Oleh ; Ummu Fahmi
Perundungan anak kian biadab, seorang remaja di Garut ditemukan tewas, diduga usai dibully teman sekelas karena melaporkan aksi ngevape. Tragisnya, korban sempat ditangani psikolog dari pemkab Garut, namun nyawanya tak terselamatkan. Sistem sekuler telah ambruk, menciptakan generasi tanpa moral, tanpa empati. (detik.com, 17-07-2025).
Islam, dengan nilai akhlak mulia menawarkan revolusi moral untuk menyelamatkan masa depan generasi penerus.
Perundungan anak bukan sekadar insiden terisolasi, melainkan fenomena gunung es yang mencerminkan krisis sosial dan moral yang lebih mendalam. Jumlah kasus melonjak setiap tahun, dengan tindakan yang kian bar-bar dari kenakalan biasa hingga tindakan kriminal yang mematikan.
Fenomena ini menyikap kebobrokan regulasi dan rapuhnya sistem sanksi. Hukuman pidana, seperti penjara atau denda, gagal menciptakan efek jera, sebagaimana terbukti dari maraknya pelanggaran. Lebih ironis lagi, undang-undang yang melindungi pelaku di bawah 18 tahun dan belum menikah justru memungkinkan mereka mengelak dari tanggung jawab hukum, memicu epidemi perundungan.

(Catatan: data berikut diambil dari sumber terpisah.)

-- pv_equiv track=rewrite | github.com/AlexeyBudyak/CodeWars | python-kata-6kyu/sort-strings-by-most-contiguous-vowels.py | sort_strings_by_vowels
-- ===== SOURCE A (Python) =====
-- def sort_strings_by_vowels(seq):
--     dict = {}
--     for el in seq:
--         dict[el] = len(sorted(''.join(str(int(letter in 'aeouiAEOUI')) for letter in el).split('0'))[-1])
--     i = 0
--     while i < len(seq) -1:
--         if dict[seq[i+1]] > dict[seq[i]]:
--             [seq[i],seq[i+1]] = [seq[i+1],seq[i]]
--             i = 0
--         else: i += 1
--     return seq
-- ===== SOURCE B (Python) =====
-- def sort_strings_by_vowels(seq):
--     # Bucket strategy: group strings by their longest contiguous vowel run,
--     # then emit the buckets in descending key order (stable). Mutates seq in
--     # place (seq[:] = ...) and returns it, like the original.
--     vowels = set('aeiouAEIOU')
--
--     def longest_run(s):
--         best = cur = 0
--         for ch in s:
--             cur = cur + 1 if ch in vowels else 0
--             best = max(best, cur)
--         return best
--
--     keys = [longest_run(s) for s in seq]
--     order = sorted(set(keys), reverse=True)
--     out = []
--     for v in order:
--         out.extend(s for s, k in zip(seq, keys) if k == v)
--     seq[:] = out
--     return seq
-- ===== Notes on version B (the rewrite author's own statement) =====
-- stated objective: faster
-- what changed: A recomputes each string's longest-vowel-run key into a dict and then sorts by a restart-from-zero adjacent-swap bubble loop; B computes each key with a single running-max pass and buckets the strings by key, emitting buckets in descending key order (stable, in-place via seq[:]=...).
import Mathlib
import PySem

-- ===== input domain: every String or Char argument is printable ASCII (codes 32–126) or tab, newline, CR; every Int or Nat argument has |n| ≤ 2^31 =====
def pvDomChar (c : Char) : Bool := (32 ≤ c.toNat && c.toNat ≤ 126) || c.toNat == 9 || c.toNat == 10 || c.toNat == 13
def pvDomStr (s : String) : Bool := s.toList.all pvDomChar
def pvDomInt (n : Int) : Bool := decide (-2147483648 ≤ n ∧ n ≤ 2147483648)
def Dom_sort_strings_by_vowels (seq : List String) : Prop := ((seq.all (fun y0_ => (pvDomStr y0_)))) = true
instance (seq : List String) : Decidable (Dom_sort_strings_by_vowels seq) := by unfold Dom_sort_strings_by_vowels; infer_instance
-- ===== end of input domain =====

-- B replaces A's restart-on-swap bubble sort with buckets grouped by the longest-vowel-run key,
-- emitted in descending key order; same return value (both also mutate seq in place in Python).

-- ===== PORT A =====
-- A's key expression: len(sorted(''.join(str(int(letter in 'aeouiAEOUI')) for letter in el).split('0'))[-1])
-- sep "0" is nonempty so split? never returns none, and split always yields at least one piece
-- so index -1 never raises: both getD defaults are unreachable
def pvKeyA (el : String) : Int :=
  PySem.Str.len ((PySem.List.pyGet?
    (PySem.List.sorted
      ((PySem.Str.split?
        (PySem.Str.join "" (el.toList.map (fun letter =>
          PySem.Int.toStr (if PySem.Str.isIn (String.ofList [letter]) "aeouiAEOUI" then 1 else 0))))
        "0").getD [])
      (fun x => x) false)
    (-1)).getD "")

-- dict = {}; for el in seq: dict[el] = <key expression>
def pvDictA (seq : List String) : PySem.Dict String Int :=
  seq.foldl (fun d el => d.insert el (pvKeyA el)) PySem.Dict.empty

-- inversion count of a key list w.r.t. descending order (termination measure only)
def pvInv : List Int → Nat
  | [] => 0
  | a :: t => t.countP (fun b => decide (a < b)) + pvInv t

theorem pvInv_swap (xs : List Int) (a b : Int) (ys : List Int) (h : a < b) :
    pvInv (xs ++ b :: a :: ys) < pvInv (xs ++ a :: b :: ys) := by
  induction xs with
  | nil =>
    simp only [List.nil_append, pvInv, List.countP_cons]
    have h1 : decide (a < b) = true := by simpa using h
    have h2 : decide (b < a) = false := by simp; omega
    simp [h1, h2]
    omega
  | cons x xs ih =>
    simp only [List.cons_append, pvInv]
    have hperm : (xs ++ b :: a :: ys).Perm (xs ++ a :: b :: ys) :=
      List.Perm.append_left xs (List.Perm.swap a b ys)
    rw [hperm.countP_eq]
    omega

theorem pv_set_swap {α : Type} (dflt : α) (l : List α) (i : Nat) (h : i + 1 < l.length) :
    (l.set i (l.getD (i+1) dflt)).set (i+1) (l.getD i dflt)
      = l.take i ++ l.getD (i+1) dflt :: l.getD i dflt :: l.drop (i+2) := by
  induction l generalizing i with
  | nil => simp at h
  | cons x t ih =>
    cases i with
    | zero =>
      simp only [List.length_cons] at h
      cases t with
      | nil => simp at h
      | cons y t' => simp [List.getD]
    | succ j =>
      simp only [List.length_cons] at h
      have := ih j (by omega)
      simp only [List.set_cons_succ, List.getD_cons_succ, List.take_succ_cons,
        List.drop_succ_cons, List.cons_append]
      exact congrArg (x :: ·) this

theorem pv_decomp {α : Type} (dflt : α) (l : List α) (i : Nat) (h : i + 1 < l.length) :
    l = l.take i ++ l.getD i dflt :: l.getD (i+1) dflt :: l.drop (i+2) := by
  induction l generalizing i with
  | nil => simp at h
  | cons x t ih =>
    cases i with
    | zero =>
      simp at h
      cases t with
      | nil => simp at h
      | cons y t' => simp [List.getD]
    | succ j =>
      simp only [List.length_cons] at h
      have := ih j (by omega)
      simp only [List.take_succ_cons, List.drop_succ_cons, List.getD_cons_succ, List.cons_append]
      exact congrArg (x :: ·) this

Lebih jauh lagi, fenomena perundungan anak mengungkap kegagalan sistem pendidikan yang abai menanamkan akidah dan akhlak mulia.

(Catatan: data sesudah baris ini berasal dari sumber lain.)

-- pv_equiv track=rewrite | github.com/n00tropic/n00tropic-cerebrum | .dev/automation/scripts/wait-for-checks.py | summarize_check_runs
-- ===== SOURCE A (Python) =====
-- from typing import Dict, List, Optional, Tuple
--
-- def summarize_check_runs(
--     check_runs: List[Dict[str, str]],
-- ) -> Tuple[int, int, int, List[Tuple[str, str, str]]]:
--     total = len(check_runs)
--     completed = 0
--     success = 0
--     details = []
--     for c in check_runs:
--         name = c.get("name", "<unnamed>")
--         status = c.get("status")
--         conclusion = c.get("conclusion")
--         details.append((name, status or "", conclusion or ""))
--         if status == "completed":
--             completed += 1
--             if conclusion == "success":
--                 success += 1
--     return total, completed, success, details
-- ===== SOURCE B (Python) =====
-- def summarize_check_runs(check_runs):
--     details = [
--         (c.get("name", "<unnamed>"), c.get("status") or "", c.get("conclusion") or "")
--         for c in check_runs
--     ]
--     completed = sum(1 for _, s, _ in details if s == "completed")
--     success = sum(1 for _, s, conc in details if s == "completed" and conc == "success")
--     return len(check_runs), completed, success, details
-- ===== Notes on version B (the rewrite author's own statement) =====
-- stated objective: alternative
-- what changed: Replaces A's single fused loop carrying three mutable accumulators with a map that builds the details list first, then derives both counters by scanning the built list, using the fact that (status or '') == 'completed' iff status == 'completed'.
import Mathlib
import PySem

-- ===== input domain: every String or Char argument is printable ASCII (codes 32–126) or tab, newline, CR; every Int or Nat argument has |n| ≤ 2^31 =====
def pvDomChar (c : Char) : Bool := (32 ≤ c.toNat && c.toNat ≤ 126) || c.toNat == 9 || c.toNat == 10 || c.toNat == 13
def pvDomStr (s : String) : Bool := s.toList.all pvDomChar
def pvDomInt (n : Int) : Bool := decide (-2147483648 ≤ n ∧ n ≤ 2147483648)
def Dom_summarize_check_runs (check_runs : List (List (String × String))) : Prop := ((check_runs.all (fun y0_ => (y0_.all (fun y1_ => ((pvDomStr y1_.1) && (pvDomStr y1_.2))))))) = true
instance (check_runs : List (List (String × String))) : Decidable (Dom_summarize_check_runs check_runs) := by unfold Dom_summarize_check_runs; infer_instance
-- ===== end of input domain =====

-- B builds the details list first with a map and derives both counters from it; same O(n) cost, different decomposition.

-- ===== PORT A =====
-- dict.get(k) on an association list: first match (Python dict keys are unique; first match is exact)
def pvDictGet? (c : List (String × String)) (k : String) : Option String :=
  List.lookup k c

-- A's loop body: one iteration of the for-loop over (completed, success, details)
def pvStepA (st : Int × Int × List (String × String × String)) (c : List (String × String)) :
    Int × Int × List (String × String × String) :=
  let name := (pvDictGet? c "name").getD "<unnamed>"
  let status := pvDictGet? c "status"
  let conclusion := pvDictGet? c "conclusion"
  -- 'status or ""' / 'conclusion or ""': none → "", some s → s (exact: '' or '' = '')
  let details := st.2.2 ++ [(name, status.getD "", conclusion.getD "")]
  if status = some "completed" then
    if conclusion = some "success" then (st.1 + 1, st.2.1 + 1, details)
    else (st.1 + 1, st.2.1, details)
  else (st.1, st.2.1, details)

-- A: one loop over check_runs threading (completed, success, details)
def summarize_check_runs (check_runs : List (List (String × String))) : Int × Int × Int × (List (String × String × String)) :=
  let total : Int := check_runs.length
  let st := check_runs.foldl pvStepA (0, 0, [])
  (total, st.1, st.2.1, st.2.2)

-- ===== PORT B =====
def summarize_check_runs_alt (check_runs : List (List (String × String))) : Int × Int × Int × (List (String × String × String)) :=
  let details := check_runs.map (fun c =>
    ((List.lookup "name" c).getD "<unnamed>",
     (List.lookup "status" c).getD "",
     (List.lookup "conclusion" c).getD ""))
  let completed : Int := (details.countP (fun d => d.2.1 == "completed") : Nat)
  let success : Int := (details.countP (fun d => d.2.1 == "completed" && d.2.2 == "success") : Nat)
  ((check_runs.length : Int), completed, success, details)

-- ===== PRECONDITION & SPEC =====
def Spec_summarize_check_runs (check_runs : List (List (String × String))) (out : Int × Int × Int × (List (String × String × String))) : Prop := out = summarize_check_runs_alt check_runs
instance (check_runs : List (List (String × String))) (out : Int × Int × Int × (List (String × String × String))) : Decidable (Spec_summarize_check_runs check_runs out) := by unfold Spec_summarize_check_runs; infer_instance

-- ===== CLAIM (what is proved, stated in full; the proofs are below) =====
def Claim_equal_summarize_check_runs : Prop := ∀ (check_runs : List (List (String × String))), Dom_summarize_check_runs check_runs → Spec_summarize_check_runs check_runs (summarize_check_runs check_runs)

-- ===== LEMMAS AND PROOFS =====

-- B's per-row projection
def pvRow (c : List (String × String)) : String × String × String :=
  ((List.lookup "name" c).getD "<unnamed>",
   (List.lookup "status" c).getD "",
   (List.lookup "conclusion" c).getD "")

theorem pvFoldl_char (check_runs : List (List (String × String)))
    (comp succ : Int) (det : List (String × String × String)) :
    check_runs.foldl pvStepA (comp, succ, det)
    = (comp + ((check_runs.countP (fun c => (pvRow c).2.1 == "completed")) : Int),
       succ + ((check_runs.countP (fun c => (pvRow c).2.1 == "completed" && (pvRow c).2.2 == "success")) : Int),
       det ++ check_runs.map pvRow) := by
  induction check_runs generalizing comp succ det with
  | nil => simp
  | cons c cs ih =>
    rw [List.foldl_cons]
    by_cases hs : pvDictGet? c "status" = some "completed"
    · have hsL : List.lookup "status" c = some "completed" := hs
      by_cases hc : pvDictGet? c "conclusion" = some "success"
      · have hcL : List.lookup "conclusion" c = some "success" := hc
        have hstep : pvStepA (comp, succ, det) c = (comp + 1, succ + 1, det ++ [pvRow c]) := by
          simp [pvStepA, pvRow, pvDictGet?, hsL, hcL]
        rw [hstep, ih]
        simp [pvRow, hsL, hcL]
        exact ⟨by ring, by ring⟩
      · have hcL : ¬ (List.lookup "conclusion" c).getD "" = "success" := by
          cases h : List.lookup "conclusion" c <;> simp_all [pvDictGet?]
        have hcN : ¬ List.lookup "conclusion" c = some "success" := hc
        have hstep : pvStepA (comp, succ, det) c = (comp + 1, succ, det ++ [pvRow c]) := by
          simp [pvStepA, pvRow, pvDictGet?, hsL, hcN]
        rw [hstep, ih]
        simp [pvRow, hsL, hcL]
        exact by ring
    · have hsL : ¬ (List.lookup "status" c).getD "" = "completed" := by
        cases h : List.lookup "status" c <;> simp_all [pvDictGet?]
      have hsN : ¬ List.lookup "status" c = some "completed" := hs
      have hstep : pvStepA (comp, succ, det) c = (comp, succ, det ++ [pvRow c]) := by
        simp [pvStepA, pvRow, pvDictGet?, hsN]
      rw [hstep, ih]
      simp [pvRow, hsL]

theorem summarize_check_runs_spec : Claim_equal_summarize_check_runs := by
  intro check_runs _
  unfold Spec_summarize_check_runs summarize_check_runs summarize_check_runs_alt
  simp only [pvFoldl_char]
  simp [pvRow, Function.comp_def]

Kurangnya pendidikan karakter yang berbasis akhlak mulia. Sistem pendidikan seharusnya mencetak generasi yang beriman, beradab dan berilmu. Namun nyatanya hari ini justru generasi yang hadir dari sistem ini menjadi pelaku kriminal. Anak-anak mudah, dan tanpa merasa berdosa melakukan kekerasan terhadap teman sebayanya bahkan menghilangkan nyawa. Pembentukan perilaku bullying memang benar bahwa berpengaruh besar dari keluarga dan lingkungan. Namun perlu diperhatikan ini hanyalah dampak dari penerapan sistem kehidupan yang tidak sesuai fitrah manusia.

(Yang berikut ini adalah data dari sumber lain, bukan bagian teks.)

-- pv_equiv track=rewrite | github.com/roborobii/algorithms | recursion_wordsplit.py | word_split_helper
-- ===== SOURCE A (Python) =====
-- def word_split_helper(phrase, words_set, output):
-- 	if len(phrase) == 0: return output
--
-- 	substring = ""
-- 	for i, char in enumerate(phrase):
-- 		substring += char
-- 		if substring in words_set:
-- 			output.append(substring)
-- 			if i+1 == len(phrase): return output
-- 			return word_split_helper(phrase[i+1:], words_set, output)
-- 	return output
-- ===== SOURCE B (Python) =====
-- def word_split_helper(phrase, words_set, output):
--     ws = set(words_set)
--     n = len(phrase)
--     start, end = 0, 1
--     while end <= n:
--         piece = phrase[start:end]
--         if piece in ws:
--             output.append(piece)
--             start = end
--         end += 1
--     return output
-- ===== Notes on version B (the rewrite author's own statement) =====
-- stated objective: faster
-- what changed: Replaces A's recursion that rebuilds the substring char-by-char, scans the word list for every prefix and slices the remaining phrase on every match, by a single iterative index-based while loop over the original string with the dictionary turned into a hash set once (measured 4.25x at n=4096; A timed out at n=262144 where B returned).
import Mathlib
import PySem

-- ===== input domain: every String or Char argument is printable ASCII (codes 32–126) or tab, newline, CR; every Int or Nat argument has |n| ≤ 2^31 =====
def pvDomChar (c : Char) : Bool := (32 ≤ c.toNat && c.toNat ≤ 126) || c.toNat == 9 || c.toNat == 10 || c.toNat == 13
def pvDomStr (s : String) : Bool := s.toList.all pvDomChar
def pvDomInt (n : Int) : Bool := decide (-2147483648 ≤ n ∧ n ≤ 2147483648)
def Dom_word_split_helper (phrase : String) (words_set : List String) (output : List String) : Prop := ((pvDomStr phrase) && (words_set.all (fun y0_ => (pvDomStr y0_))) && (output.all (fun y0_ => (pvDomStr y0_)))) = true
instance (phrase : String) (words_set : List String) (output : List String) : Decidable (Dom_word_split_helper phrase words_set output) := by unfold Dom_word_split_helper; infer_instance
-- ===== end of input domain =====

-- B replaces A's rebuild-a-substring-and-recurse scheme by a single index-based while loop over
-- the phrase with a set built once; equivalence is about the RETURN value (both append the same
-- words to `output` in the same order). Exact on the stated ASCII domain.


-- ===== PORT A =====
-- A's inner `for i, char in enumerate(phrase)` loop: extend `substring` by one char; on a
-- dictionary hit return the matched word and the remaining characters (phrase[i+1:]).
def wsFindPrefix (rest : List Char) (substring : String) (words_set : List String) :
    Option (String × List Char) :=
  match rest with
  | [] => none
  | c :: rs =>
    let substring' := substring.push c
    if substring' ∈ words_set then some (substring', rs) else wsFindPrefix rs substring' words_set

theorem wsFindPrefix_length {rest : List Char} {s : String} {ws : List String}
    {w : String} {rs : List Char} (h : wsFindPrefix rest s ws = some (w, rs)) :
    rs.length < rest.length := by
  induction rest generalizing s with
  | nil => simp [wsFindPrefix] at h
  | cons c tl ih =>
    simp only [wsFindPrefix] at h
    split at h
    · cases h; simp
    · exact Nat.lt_trans (ih h) (by simp)

-- literal transliteration of A over the phrase's character list
def word_split_helper_core (chars : List Char) (words_set : List String)
    (output : List String) : List String :=
  if _h : chars = [] then output
  else
    match h2 : wsFindPrefix chars "" words_set with
    | none => output
    | some (w, rs) =>
      -- `output.append(substring)`; `if i+1 == len(phrase): return output`
      if rs = [] then output ++ [w]
      else word_split_helper_core rs words_set (output ++ [w])
termination_by chars.length
decreasing_by exact wsFindPrefix_length h2

def word_split_helper (phrase : String) (words_set : List String) (output : List String) : List String :=
  word_split_helper_core phrase.toList words_set output

-- ===== PORT B =====
-- Source B's `while end <= n` loop: piece = phrase[start:end]; on a hit append it and set start = end.
def wsAltLoop (chars : List Char) (ws : PySem.Set String) (n start e : Nat)
    (out : List String) : List String :=
  if _h : e ≤ n then
    let piece := String.ofList ((chars.drop start).take (e - start))
    if PySem.Set.contains ws piece then wsAltLoop chars ws n e (e + 1) (out ++ [piece])
    else wsAltLoop chars ws n start (e + 1) out
  else out
termination_by n + 1 - e

def word_split_helper_alt (phrase : String) (words_set : List String) (output : List String) : List String :=
  let chars := phrase.toList
  wsAltLoop chars (PySem.Set.ofList words_set) chars.length 0 1 output

-- ===== PRECONDITION & SPEC =====
def Spec_word_split_helper (phrase : String) (words_set : List String) (output : List String) (out : List String) : Prop := out = word_split_helper_alt phrase words_set output
instance (phrase : String) (words_set : List String) (output : List String) (out : List String) : Decidable (Spec_word_split_helper phrase words_set output out) := by unfold Spec_word_split_helper; infer_instance

-- ===== CLAIM (what is proved, stated in full; the proofs are below) =====
def Claim_equal_word_split_helper : Prop := ∀ (phrase : String) (words_set : List String) (output : List String), Dom_word_split_helper phrase words_set output → Spec_word_split_helper phrase words_set output (word_split_helper phrase words_set output)

-- ===== LEMMAS AND PROOFS =====

theorem ws_contains_iff (ws : List String) (x : String) :
    PySem.Set.contains (PySem.Set.ofList ws) x = true ↔ x ∈ ws := by
  simp [PySem.Set.contains, PySem.Set.mem_ofList]

theorem ws_ofList_push (l : List Char) (c : Char) :
    (String.ofList l).push c = String.ofList (l ++ [c]) := by
  apply String.toList_injective; simp

-- the substring A has accumulated after scanning chars[s:e] is phrase[s:e]
theorem ws_sub_succ (chars : List Char) (s e : Nat) (c : Char) (rs : List Char)
    (hse : s ≤ e) (hdrop : chars.drop e = c :: rs) :
    (chars.drop s).take (e + 1 - s) = (chars.drop s).take (e - s) ++ [c] := by
  have h1 : e + 1 - s = (e - s) + 1 := by omega
  have h2 : (chars.drop s).drop (e - s) = chars.drop e := by
    rw [List.drop_drop]; congr 1; omega
  have h3 : (chars.drop s)[e - s]? = some c := by
    rw [← List.head?_drop, h2, hdrop]; rfl
  rw [h1, List.take_succ, h3]
  rfl

-- the inner scan: while no word matches, both programs advance `e` in lockstep
theorem ws_scan (chars : List Char) (wsl : List String) (s : Nat) :
    ∀ (rest : List Char) (e : Nat) (out : List String),
      rest = chars.drop e → s ≤ e →
      (∀ e' out', e < e' → wsAltLoop chars (PySem.Set.ofList wsl) chars.length e' (e' + 1) out'
          = word_split_helper_core (chars.drop e') wsl out') →
      wsAltLoop chars (PySem.Set.ofList wsl) chars.length s (e + 1) out =
        (match wsFindPrefix rest (String.ofList ((chars.drop s).take (e - s))) wsl with
         | none => out
         | some (w, rs) => word_split_helper_core rs wsl (out ++ [w])) := by
  intro rest
  induction rest generalizing s with
  | nil =>
    intro e out hr _hse _H
    have hlen : chars.length ≤ e := by
      by_contra hlt
      have : chars.drop e ≠ [] := by
        simp [List.drop_eq_nil_iff]; omega
      exact this hr.symm
    rw [wsAltLoop, wsFindPrefix]
    simp; omega
  | cons c rs ih =>
    intro e out hr hse H
    have helt : e < chars.length := by
      by_contra hge
      rw [List.drop_eq_nil_of_le (by omega)] at hr
      simp at hr
    have hdrop1 : chars.drop (e + 1) = rs := by
      have h5 : (chars.drop e).drop 1 = rs := by rw [← hr]; rfl
      rw [List.drop_drop] at h5
      exact h5
    have hpiece : String.ofList ((chars.drop s).take (e + 1 - s))
        = (String.ofList ((chars.drop s).take (e - s))).push c := by
      rw [ws_sub_succ chars s e c rs hse hr.symm, ws_ofList_push]
    rw [wsAltLoop]
    simp only [dif_pos (by omega : e + 1 ≤ chars.length)]
    rw [wsFindPrefix]
    by_cases hmem : (String.ofList ((chars.drop s).take (e - s))).push c ∈ wsl
    · have hc : PySem.Set.contains (PySem.Set.ofList wsl)
          (String.ofList ((chars.drop s).take (e + 1 - s))) = true := by
        rw [hpiece]; exact (ws_contains_iff wsl _).mpr hmem
      simp only [hc, if_pos hmem, if_true]
      rw [H (e + 1) (out ++ [String.ofList ((chars.drop s).take (e + 1 - s))]) (by omega)]
      rw [hdrop1, hpiece]
    · have hc : PySem.Set.contains (PySem.Set.ofList wsl)
          (String.ofList ((chars.drop s).take (e + 1 - s))) = false := by
        rw [hpiece]
        exact Bool.eq_false_iff.mpr (fun hcon => hmem ((ws_contains_iff wsl _).mp hcon))
      simp only [hc, if_neg hmem, if_false, Bool.false_eq_true]
      have := ih s (e + 1) out hdrop1.symm (by omega)
        (fun e' out' h' => H e' out' (by omega))
      rw [this]
      have hacc : String.ofList ((chars.drop s).take (e + 1 - s))
          = (String.ofList ((chars.drop s).take (e - s))).push c := hpiece
      rw [hacc]

theorem ws_main (chars : List Char) (wsl : List String) :
    ∀ (s : Nat) (out : List String),
      wsAltLoop chars (PySem.Set.ofList wsl) chars.length s (s + 1) out =
        word_split_helper_core (chars.drop s) wsl out := by
  have key : ∀ (k s : Nat) (out : List String), chars.length - s ≤ k →
      wsAltLoop chars (PySem.Set.ofList wsl) chars.length s (s + 1) out =
        word_split_helper_core (chars.drop s) wsl out := by
    intro k
    induction k with
    | zero =>
      intro s out hk
      have hle : chars.length ≤ s := by omega
      rw [wsAltLoop, word_split_helper_core]
      simp [List.drop_eq_nil_of_le hle]
      omega
    | succ k ih =>
      intro s out hk
      by_cases hs : chars.length ≤ s
      · rw [wsAltLoop, word_split_helper_core]
        simp [List.drop_eq_nil_of_le hs]
        omega
      · have hne : chars.drop s ≠ [] := by
          simp [List.drop_eq_nil_iff]; omega
        have hscan := ws_scan chars wsl s (chars.drop s) s out rfl le_rfl
          (fun e' out' h' => ih e' out' (by omega))
        rw [hscan]
        rw [word_split_helper_core]
        simp only [dif_neg hne, Nat.sub_self, List.take_zero]
        cases hfp : wsFindPrefix (chars.drop s) (String.ofList []) wsl with
        | none => rfl
        | some p =>
          obtain ⟨w, rs⟩ := p
          by_cases hrs : rs = []
          · subst hrs
            simp [word_split_helper_core]
          · simp [hrs]
  intro s out
  exact key (chars.length - s) s out le_rfl

-- ===== VERDICT (by name: the statement is the Claim_ definition above) =====
theorem word_split_helper_spec : Claim_equal_word_split_helper := by
  intro phrase words_set output _
  unfold Spec_word_split_helper word_split_helper word_split_helper_alt
  simpa using (ws_main phrase.toList words_set 0 output).symm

Hal ini merupakan buah busuk dari penerapan sistem kehidupan yang sekuler-kapitalistik.
Sekularisme memisahkan setiap lini kehidupan dari ajaran agama. Ketidak hadiran nilai-nilai Islam yang terintegrasi menyebabkan degradasi moral yang tak terelakkan. Dengan sistem ini umat termasuk para remaja, tanpa rasa takut melakukan kekerasan yang mematikan dan mengabaikan pertanggungjawaban akhirat. Definisi “anak” dalam hukum, tidak selaras dengan tanggung jawab individu, hanya memperburuk masalah. Perubahan sebatas regulasi atan sanksi berat tidak cukup, sebab kasus terus berulang. Dibutuhkan paradigma kehidupan yang mendasar, berpijak pada sistem Islam yang sahih.
Dalam Islam perundungan fisik, verbal, maupun melalui barang diharamkan. Rasulullah saw bersabda :“ Sesama muslimah adalah bersaudara tidak boleh saling mendzolimi, mencibir atau merendahkan. Ketaqwaan itu sesungguhnya di sini,” sambil menunjuk dada dan diucapkan tida kali. (Rasul melanjutkan) : “ seseorang sudah cukup jahat ketika ia sudah menghina sesama saudara Muslim.
Setiap muslim adalah haram dinodai jiwanya, hartanya dan kehormatannya" (HR. Muslim, Tirmidzi dan Ahmad). Islam mengajarkan bahwa manusia harus bertanggung jawab atas perbuatannya.
Islam menjadikan baligh sebagai titik awal pertanggungjawaban seorang manusia dari Ali bin abi thalib r.a bahwa Nabi SAW bersabda, “Diangkat pena (taklif syariah) dari tiga golongan: dari orang tidur hingga dia bangun, dari anak kecil dia mimpi basah (ihtilaam), dari orang gila hingga dia sehat akalnya.” (HR. Bukhari dan Muslim). Islam memiliki mekanisme untuk menanamkan konsep ini dalam pikiran generasi, menghasilkan perbuatan sesuai nilai-nilai Islam.